This is the general condition among the mammals. It is the rule that the young are tended by the mother during the period of their youth. At birth they are usually helpless, and often are born before the eyelids have opened and while the body is yet naked, or but scantily clothed. But there are degrees of helplessness, determined, it would seem, by the conditions of the environment and habits of the parents. The maternal care is greater or less in accordance with the needs of the young. The period of youth is much longer, and increases as we ascend in the scale of life. The great apes, for instance—the gorilla, the orang and the chimpanzee—take from eight to twelve years to grow up, while baboons and common monkeys take from three to eight years, and the little South American monkeys and lemurs two to three years.[50] In connection with this longer childhood we find an increased mental growth; the years of youth are the time in which the brain cells increase in size and co-ordinate with the rest of the body. And the longer the period of youth the more perfect is the brain. Thus the helplessness of the young stands in direct relation to the increased vitality shown by the adults. It is also the strongest factor in developing and fixing the maternal instincts.
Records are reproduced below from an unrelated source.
-- pv_equiv track=rewrite | github.com/EspenLaerk/LazyWaveOpt | results_processing.py | map_evaluations_to_generations
-- ===== SOURCE A (Python) =====
-- def map_evaluations_to_generations(num_evals, evals_per_gen):
--     """
--     Map each evaluation index to its generation number.
--     Returns a list of generation numbers for each evaluation.
--     """
--     gen_map = []
--     idx = 0
--     for gen, n in enumerate(evals_per_gen):
--         for _ in range(n):
--             if idx >= num_evals:
--                 break
--             gen_map.append(gen)
--             idx += 1
--     return gen_map
-- ===== SOURCE B (Python) =====
-- def map_evaluations_to_generations(num_evals, evals_per_gen):
--     """
--     Map each evaluation index to its generation number.
--     Returns a list of generation numbers for each evaluation.
--     """
--     gen_map = []
--     remaining = num_evals
--     for gen, n in enumerate(evals_per_gen):
--         k = max(0, min(n, remaining))
--         gen_map.extend([gen] * k)
--         remaining -= k
--     return gen_map
-- ===== Notes on version B (the rewrite author's own statement) =====
-- stated objective: simpler
-- what changed: Replaces A's nested per-evaluation inner loop with a global index and break by a single pass over the generations that emits each generation's whole block at once via list repetition of a clamped count, threading only the remaining budget.
import Mathlib
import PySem

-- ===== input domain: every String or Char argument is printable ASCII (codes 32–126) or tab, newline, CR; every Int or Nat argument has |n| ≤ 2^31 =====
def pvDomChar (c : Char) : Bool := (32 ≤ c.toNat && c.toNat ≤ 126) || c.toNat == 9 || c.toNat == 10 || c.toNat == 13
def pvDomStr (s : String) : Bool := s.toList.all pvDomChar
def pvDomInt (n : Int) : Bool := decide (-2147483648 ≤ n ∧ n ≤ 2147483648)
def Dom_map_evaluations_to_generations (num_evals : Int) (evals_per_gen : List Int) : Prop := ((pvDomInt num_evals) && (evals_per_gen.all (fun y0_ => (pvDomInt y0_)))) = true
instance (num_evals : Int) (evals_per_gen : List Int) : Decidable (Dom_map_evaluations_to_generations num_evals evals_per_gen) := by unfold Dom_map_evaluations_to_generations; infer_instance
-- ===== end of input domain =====

-- B replaces A's nested per-evaluation loops by a recursion over the generations that
-- emits each generation's block at once via replication of a clamped count (objective: simpler).

-- ===== PORT A =====
-- inner 'for _ in range(n)' loop of A: fuel = number of range iterations left
def pvInnerA (num_evals gen : Int) : Nat → Int → List Int → Int × List Int
  | 0, idx, acc => (idx, acc)
  | k + 1, idx, acc =>
      if num_evals ≤ idx then (idx, acc)
      else pvInnerA num_evals gen k (idx + 1) (acc ++ [gen])

-- outer 'for gen, n in enumerate(evals_per_gen)' loop, gen and idx threaded
def pvOuterA (num_evals : Int) : Int → Int → List Int → List Int → List Int
  | _, _, acc, [] => acc
  | gen, idx, acc, n :: rest =>
      let r := pvInnerA num_evals gen n.toNat idx acc
      pvOuterA num_evals (gen + 1) r.1 r.2 rest

def map_evaluations_to_generations (num_evals : Int) (evals_per_gen : List Int) : List Int :=
  pvOuterA num_evals 0 0 [] evals_per_gen

-- ===== PORT B =====
-- single pass over enumerate, emitting each generation's block by replication of a clamped count
def map_evaluations_to_generations_alt (num_evals : Int) (evals_per_gen : List Int) : List Int :=
  ((PySem.List.enumerate evals_per_gen 0).foldl
    (fun (st : List Int × Int) p =>
      let k := max 0 (min p.2 st.2)
      (st.1 ++ List.replicate k.toNat p.1, st.2 - k))
    ([], num_evals)).1

-- ===== PRECONDITION & SPEC =====
def Spec_map_evaluations_to_generations (num_evals : Int) (evals_per_gen : List Int) (out : List Int) : Prop := out = map_evaluations_to_generations_alt num_evals evals_per_gen
instance (num_evals : Int) (evals_per_gen : List Int) (out : List Int) : Decidable (Spec_map_evaluations_to_generations num_evals evals_per_gen out) := by unfold Spec_map_evaluations_to_generations; infer_instance

-- ===== CLAIM (what is proved, stated in full; the proofs are below) =====
def Claim_equal_map_evaluations_to_generations : Prop := ∀ (num_evals : Int) (evals_per_gen : List Int), Dom_map_evaluations_to_generations num_evals evals_per_gen → Spec_map_evaluations_to_generations num_evals evals_per_gen (map_evaluations_to_generations num_evals evals_per_gen)

-- ===== LEMMAS AND PROOFS =====
-- proof-side common characterisation of both ports
def pvGoB (gen remaining : Int) : List Int → List Int
  | [] => []
  | n :: rest =>
      let k := max 0 (min n remaining)
      List.replicate k.toNat gen ++ pvGoB (gen + 1) (remaining - k) rest

theorem pvFoldB_eq :
    ∀ (l : List Int) (gen : Int) (acc : List Int) (r : Int),
      ((PySem.List.enumerate l gen).foldl
        (fun (st : List Int × Int) p =>
          let k := max 0 (min p.2 st.2)
          (st.1 ++ List.replicate k.toNat p.1, st.2 - k))
        (acc, r)).1 = acc ++ pvGoB gen r l := by
  intro l
  induction l with
  | nil => intro gen acc r; simp [PySem.List.enumerate_nil, pvGoB]
  | cons n rest ih =>
      intro gen acc r
      rw [PySem.List.enumerate_cons, List.foldl_cons, ih, pvGoB]
      simp [List.append_assoc]

theorem pvInnerA_eq (num_evals gen : Int) (k : Nat) :
    ∀ (idx : Int) (acc : List Int),
      pvInnerA num_evals gen k idx acc =
        (idx + (min k (num_evals - idx).toNat : Nat),
         acc ++ List.replicate (min k (num_evals - idx).toNat) gen) := by
  induction k with
  | zero => intro idx acc; simp [pvInnerA]
  | succ k ih =>
      intro idx acc
      by_cases h : num_evals ≤ idx
      · have : (num_evals - idx).toNat = 0 := by omega
        simp [pvInnerA, h, this]
      · have ht : (num_evals - idx).toNat = (num_evals - (idx + 1)).toNat + 1 := by omega
        have hm : min (k + 1) ((num_evals - (idx + 1)).toNat + 1)
            = min k (num_evals - (idx + 1)).toNat + 1 := by omega
        rw [pvInnerA, if_neg h, ih, ht, hm]
        rw [Prod.mk.injEq]
        refine ⟨by push_cast; ring, ?_⟩
        rw [List.replicate_succ, List.append_assoc]
        rfl

theorem pvOuterA_eq (num_evals : Int) :
    ∀ (l : List Int) (gen idx : Int) (acc : List Int),
      pvOuterA num_evals gen idx acc l = acc ++ pvGoB gen (num_evals - idx) l := by
  intro l
  induction l with
  | nil => intro gen idx acc; simp [pvOuterA, pvGoB]
  | cons n rest ih =>
      intro gen idx acc
      rw [pvOuterA, pvInnerA_eq, ih, pvGoB]
      set m : Nat := min n.toNat (num_evals - idx).toNat with hm
      set k : Int := max 0 (min n (num_evals - idx)) with hk
      have hkm : k = (m : Int) := by
        simp only [hk, hm]; omega
      have h2 : num_evals - (idx + (m : Int)) = num_evals - idx - k := by
        rw [hkm]; ring
      rw [h2, hkm]
      simp [List.append_assoc]

-- ===== VERDICT (by name: the statement is the Claim_ definition above) =====
theorem map_evaluations_to_generations_spec : Claim_equal_map_evaluations_to_generations := by
  intro num_evals evals_per_gen _
  unfold Spec_map_evaluations_to_generations map_evaluations_to_generations map_evaluations_to_generations_alt
  rw [pvOuterA_eq, pvFoldB_eq]
  simp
The young do not leave their mother until they are well ready to start life on their own account; then they are thrown into the world. Till then they are cared for. Freed of any duty of finding food, and very seldom having to defend themselves, they have time to experiment and learn from experience. The instincts in this way become educated, their rigidity is destroyed, and more and more they are controlled by memory and experience—the stored-up results of experiment. The purpose of youth is to give time for this.
The number of the young is now very greatly reduced, and the small families are protected by the mothers, in some cases assisted by the fathers. The maintenance of the species by the production of enormous families has ceased. Some of the small rodents, it is true, breed several times in the course of the year, and there are other fecund mammals, such as pigs, which give birth to many young in one litter. But these are rare exceptions. The usual number of young is two or three at a birth, and the higher in the scale of mammalian life the smaller is the family.[51]
There is a fact that must be noted here. A curious perverted instinct is not uncommon among mammal mothers, though rare with the monkeys. In the first day or two after birth a mother will kill and eat her young. I had a bitch who once did this: the first time she had a family she ate all her puppies in the first night; afterwards (I mean when for a second time she had puppies) she was a good and fond mother. I think this habit of maternal infanticide must be connected with that change, of which I have spoken, whereby the early stages of brood-care are carried on without the direct consciousness of the mother. The children do not enter into her experience because she has not had to work for them. She eats them as she would eat any other helpless thing. In a carnivorous mother especially this habit is not surprising; it happens almost always with young and inexperienced mothers. And I think it shows that maternal care is not so instinctive as we are led to believe, but is the result of, and directly dependent upon habit and the attention being fixed on the family.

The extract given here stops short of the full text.